Task material:
-- pv_equiv track=rewrite | github.com/GuillermoBlancoNunez/Pract1_ALF | Ej2.py | mg
-- ===== SOURCE A (Python) =====
-- def producir(cad:str)->str:
--     return cad[:cad.index("g")] + "~" + cad[cad.index("g"):] +"~"
--
-- def axioma(i: int)->str:
--     return (i * "~") + "m~g" + (i * "~") + "~"
--
-- def mg(n: int)->list:
--     coleccion = []
--     orden = []
--     i = 0
--     while len(coleccion) < n:
--         s = axioma(i)
--         i += 1
--         coleccion.append(s)
--         orden.append(s)
--         c = producir(orden.pop(0))
--         coleccion.append(c)
--         orden.append(c)
--
--     return coleccion
-- ===== SOURCE B (Python) =====
-- def producir(cad: str) -> str:
--     return cad[:cad.index("g")] + "~" + cad[cad.index("g"):] + "~"
--
-- def axioma(i: int) -> str:
--     return (i * "~") + "m~g" + (i * "~") + "~"
--
-- def mg(n: int) -> list:
--     # A's queue mirrors its output: out[2k] = axioma(k), out[2k+1] = producir(out[k]).
--     # Compute each element directly by index recursion; length is the smallest even >= n (0 if n <= 0).
--     L = 0 if n <= 0 else n + n % 2
--     def elem(m):
--         return axioma(m // 2) if m % 2 == 0 else producir(elem(m // 2))
--     return [elem(m) for m in range(L)]
-- ===== Notes on version B (the rewrite author's own statement) =====
-- stated objective: alternative
-- what changed: Replaces A's FIFO-queue expansion (pop(0) feeding producir) with direct index recursion: the output length is computed in closed form and element m is computed as axioma(m//2) for even m and producir(elem(m//2)) for odd m, with no queue at all.
import Mathlib
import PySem

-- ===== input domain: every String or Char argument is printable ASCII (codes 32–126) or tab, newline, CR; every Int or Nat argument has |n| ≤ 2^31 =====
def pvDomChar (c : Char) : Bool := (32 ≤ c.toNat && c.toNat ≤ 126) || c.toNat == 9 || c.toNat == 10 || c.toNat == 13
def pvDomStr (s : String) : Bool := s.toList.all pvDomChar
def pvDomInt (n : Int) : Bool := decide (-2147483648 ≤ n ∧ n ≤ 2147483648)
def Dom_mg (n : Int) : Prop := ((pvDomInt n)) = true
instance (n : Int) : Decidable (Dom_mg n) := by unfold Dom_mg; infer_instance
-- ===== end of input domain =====

-- B replaces A's FIFO-queue expansion by direct index recursion (alternative decomposition, not claimed faster).

-- ===== PORT A =====
-- producir works on code points (PySem.Chars); cad.index("g") is Chars.find, exact here because
-- every string producir receives inside mg contains 'g' (so index never raises).
def producirC (cad : List Char) : List Char :=
  PySem.Chars.slice cad none (some (PySem.Chars.find cad ['g']))
    ++ ['~'] ++ PySem.Chars.slice cad (some (PySem.Chars.find cad ['g'])) none ++ ['~']

-- i * "~" is string repetition (empty for i ≤ 0), exactly List.replicate i.toNat '~'
def axiomaC (i : Int) : List Char :=
  List.replicate i.toNat '~' ++ ['m', '~', 'g'] ++ List.replicate i.toNat '~' ++ ['~']

-- the while-loop of A: state (coleccion, orden, i); terminates because each pass adds 2 elements
def mgLoop (n : Int) (col ord : List (List Char)) (i : Int) : List (List Char) :=
  if _h : (col.length : Int) < n then
    let s := axiomaC i
    let col1 := col ++ [s]
    let ord1 := ord ++ [s]
    match ord1 with
    | [] => col1  -- unreachable: ord1 ends with s (Python's orden.pop(0) never raises here)
    | x :: rest =>
      let c := producirC x
      mgLoop n (col1 ++ [c]) (rest ++ [c]) (i + 1)
  else col
termination_by (n - col.length).toNat
decreasing_by simp only [List.length_append, List.length_cons, List.length_nil]; omega

def mg (n : Int) : List String := (mgLoop n [] [] 0).map String.ofList

-- ===== PORT B =====
-- elem(m) from Source B; defined on Nat since it is only called on the (nonnegative) members of range(L)
def elemC (m : Nat) : List Char :=
  if m % 2 = 0 then axiomaC ((m / 2 : Nat) : Int) else producirC (elemC (m / 2))
termination_by m
decreasing_by omega

def mg_alt (n : Int) : List String :=
  let L : Int := if n ≤ 0 then 0 else n + PySem.Int.mod n 2
  -- range(L) yields the nonnegative integers 0..L-1, so m.toNat is exact
  ((PySem.List.pyRange 0 L 1).map (fun m => elemC m.toNat)).map String.ofList

-- ===== PRECONDITION & SPEC =====
def Spec_mg (n : Int) (out : List String) : Prop := out = mg_alt n
instance (n : Int) (out : List String) : Decidable (Spec_mg n out) := by unfold Spec_mg; infer_instance

-- ===== CLAIM (what is proved, stated in full; the proofs are below) =====
def Claim_equal_mg : Prop := ∀ (n : Int), Dom_mg n → Spec_mg n (mg n)

-- ===== LEMMAS AND PROOFS =====

-- the final output length: 0 if n ≤ 0, else the smallest even integer ≥ n
def pvLfin (n : Int) : Nat := (if n ≤ 0 then 0 else n + PySem.Int.mod n 2).toNat

lemma pvLfin_even (n : Int) : pvLfin n % 2 = 0 := by
  unfold pvLfin
  rcases le_or_gt n 0 with h | h
  · simp [h]
  · rw [if_neg (by omega), PySem.Int.mod_eq_emod_of_pos (by norm_num)]
    omega

lemma pvLfin_ge (n : Int) : n ≤ pvLfin n := by
  unfold pvLfin
  rcases le_or_gt n 0 with h | h
  · simp [h]
  · rw [if_neg (by omega), PySem.Int.mod_eq_emod_of_pos (by norm_num)]
    omega

lemma pvLfin_min (n : Int) (e : Nat) (he : e % 2 = 0) (hn : n ≤ e) : pvLfin n ≤ e := by
  unfold pvLfin
  rcases le_or_gt n 0 with h | h
  · simp [h]
  · rw [if_neg (by omega), PySem.Int.mod_eq_emod_of_pos (by norm_num)]
    omega

lemma elemC_even (k : Nat) : elemC (2 * k) = axiomaC (k : Int) := by
  rw [elemC]; simp

lemma elemC_odd (k : Nat) : elemC (2 * k + 1) = producirC (elemC k) := by
  rw [elemC]
  have h1 : (2 * k + 1) % 2 = 1 := by omega
  have h2 : (2 * k + 1) / 2 = k := by omega
  simp [h1, h2]

lemma range'_cons (k : Nat) : List.range' k (k + 1) = k :: List.range' (k + 1) k := by
  simp [List.range'_succ]

-- loop invariant for A: after k passes, coleccion = [elem 0 .. elem (2k-1)], orden = [elem k .. elem (2k-1)], i = k
lemma mgLoop_inv (n : Int) (k : Nat) (hk : 2 * k ≤ pvLfin n) :
    mgLoop n ((List.range (2 * k)).map elemC) ((List.range' k k).map elemC) (k : Int)
      = (List.range (pvLfin n)).map elemC := by
  rcases lt_or_ge ((2 * k : Nat) : Int) n with h | h
  · have hstep : 2 * (k + 1) ≤ pvLfin n := by
      have h1 := pvLfin_even n
      have h2 : n ≤ (pvLfin n : Int) := pvLfin_ge n
      omega
    rw [mgLoop]
    simp only [List.length_map, List.length_range]
    rw [dif_pos h]
    have hr1 : List.range' k (k + 1) = List.range' k k ++ [2 * k] := by
      rw [List.range'_concat]; congr 2; omega
    have hord : (List.range' k k).map elemC ++ [axiomaC (k : Int)]
        = elemC k :: (List.range' (k + 1) k).map elemC := by
      have h2 := congrArg (List.map elemC) hr1
      rw [range'_cons] at h2
      simp only [List.map_cons, List.map_append, List.map_nil] at h2
      rw [← elemC_even k]
      exact h2.symm
    simp only [hord]
    have hcol : ((List.range (2 * k)).map elemC ++ [axiomaC (k : Int)]) ++ [producirC (elemC k)]
        = (List.range (2 * (k + 1))).map elemC := by
      rw [← elemC_even k, ← elemC_odd k]
      have : 2 * (k + 1) = (2 * k + 1) + 1 := by omega
      rw [this, List.range_succ, List.range_succ]
      simp
    have hord2 : (List.range' (k + 1) k).map elemC ++ [producirC (elemC k)]
        = (List.range' (k + 1) (k + 1)).map elemC := by
      rw [← elemC_odd k, List.range'_concat, List.map_append]
      congr 3
      omega
    rw [hcol, hord2]
    have := mgLoop_inv n (k + 1) hstep
    push_cast at this ⊢
    convert this using 2
  · rw [mgLoop]
    simp only [List.length_map, List.length_range]
    rw [dif_neg (by omega)]
    congr 2
    have : pvLfin n ≤ 2 * k := pvLfin_min n (2 * k) (by omega) h
    omega
termination_by (pvLfin n - 2 * k)
decreasing_by omega

lemma mg_alt_eq (n : Int) : mg_alt n = (List.range (pvLfin n)).map (fun m => String.ofList (elemC m)) := by
  simp only [mg_alt, pvLfin]
  split_ifs with h
  · simp [PySem.List.pyRange_one_eq_nil]
  · rw [PySem.List.pyRange_one 0 (n + PySem.Int.mod n 2)]
    simp only [sub_zero, List.map_map]
    apply List.map_congr_left
    intro m hm
    simp only [Function.comp, zero_add, Int.toNat_natCast]

-- ===== VERDICT (by name: the statement is the Claim_ definition above) =====
theorem mg_spec : Claim_equal_mg := by
  intro n _
  unfold Spec_mg mg
  have h0 := mgLoop_inv n 0 (by omega)
  simp only [Nat.mul_zero, List.range_zero, List.range'_zero, List.map_nil, Nat.cast_zero] at h0
  rw [h0, mg_alt_eq, List.map_map]
  rfl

Exercise details: Please return the lines above that run from the line containing "instance (n : Int) : Decidable" to the line containing "-- producir works", inclusive, exactly and with no other lines.

Answer space:
instance (n : Int) : Decidable (Dom_mg n) := by unfold Dom_mg; infer_instance
-- ===== end of input domain =====

-- B replaces A's FIFO-queue expansion by direct index recursion (alternative decomposition, not claimed faster).

-- ===== PORT A =====
-- producir works on code points (PySem.Chars); cad.index("g") is Chars.find, exact here because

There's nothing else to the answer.